Moreover, major factor analysis approaches to personality (Feist and Feist, 2006) refer to extraverted and introverted persons, whose behavior is more or less socially oriented, with consequent effects to group dynamics. It must be stated that this extraversion-introversion scale is not the equivalent to MBTI extraverted/ introverted types, which are derived from the work of C.G. Jung and refer to the conceptualization of the outer world.

However, personality traits and their integration in an adaptive mechanism might seem rather vague in terms of quantifying and optimizing possible implications; still, the role of social interaction in learning has already been summarized in a number of cognitive and learning style theories, providing a useful personalization guideline for Web-based CoP designers.

The term Communities of Practice obviously emphasizes on collaborative learning processes that are conducted horizontally within groups of people. The three elements that comprise a Cop are (Wenger, 1998):

  • Domain – the area of knowledge

  • Community – the group of people

  • Practice – body of knowledge, methods and tools

The concept of incorporating individual characteristics in the context of a Web-based environment could fit both in the Community and Practice elements, since:

  • The usage of adaptive tools and methods (Practice element) can increase the level of comprehension by matching the learning material to the cognitive and emotional style of the learner, or by providing different types of knowledge resources to groups of participants with common cognitive and emotional characteristics.

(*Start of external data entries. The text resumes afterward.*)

-- ===== PORT B =====
-- the inner `while rest and is_prime(rest[0]): run.append(...); rest = rest[1:]`,
-- returning (run, rest)
def splitRun (xs : List Int) : List Int × List Int :=
  match xs with
  | [] => ([], [])
  | x :: r =>
    if is_prime x then
      let p := splitRun r
      (x :: p.1, p.2)
    else ([], x :: r)

-- cited by collectRuns's termination proof
lemma splitRun_eq (xs : List Int) :
    splitRun xs = (xs.takeWhile (fun y => is_prime y), xs.dropWhile (fun y => is_prime y)) := by
  induction xs with
  | nil => rfl
  | cons x r ih =>
    by_cases hx : is_prime x <;>
      simp [splitRun, ih, hx, List.takeWhile_cons, List.dropWhile_cons]

-- the outer `while rest:` loop of stage 1, building the list of maximal prime runs
def collectRuns (xs : List Int) : List (List Int) :=
  match xs with
  | [] => []
  | x :: r =>
    let p := splitRun (x :: r)
    if h : p.1 = [] then collectRuns r          -- run empty: rest = rest[1:]
    else p.1 :: collectRuns p.2                 -- record the run, continue after it
termination_by xs.length
decreasing_by
  · simp
  · rw [splitRun_eq]
    by_cases hx : is_prime x
    · simp only [List.dropWhile_cons, hx, if_pos, List.length_cons]
      have := List.length_dropWhile_le (fun y => is_prime y) r
      omega
    · exfalso; apply h; show (splitRun (x :: r)).1 = []
      rw [splitRun_eq]; simp [hx]

def langste_prim_teilfolge_alt (numbers : List Int) : List Int :=
  let runs := collectRuns numbers
  -- stage 2: Python's `max(runs, key=len)` keeps the FIRST maximum — ported as this fold
  match runs with
  | [] => []
  | r :: rs => rs.foldl (fun b c => if b.length < c.length then c else b) r

-- ===== PRECONDITION & SPEC =====
def Spec_langste_prim_teilfolge (numbers : List Int) (out : List Int) : Prop := out = langste_prim_teilfolge_alt numbers
instance (numbers : List Int) (out : List Int) : Decidable (Spec_langste_prim_teilfolge numbers out) := by unfold Spec_langste_prim_teilfolge; infer_instance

  • Collaborative learning processes can be optimized by assigning equally distributed different types of individuals in groups. Such an allocation would increase the number of problem solving approaches, since different types of learners approach problems in distinct ways (e.g. rely on others or work alone, theoretical vs. practical etc).

At the generic level of learning, Web-based environments need to integrate individual and group characteristics in order to facilitate effective learning for every single user. It has been argued that the distribution of learning material in ways that match learners’ ways of processing information is of high importance, since it “can lead to new insights into the learning process” (Banner and Rayner, 2000). Regarding these individual differences, there have been many attempts to clarify cognitive and learning parameters that correlate to the effectiveness of learning procedures, often leading to comprehensive theories of learning or cognitive styles (Cassidy, 2004).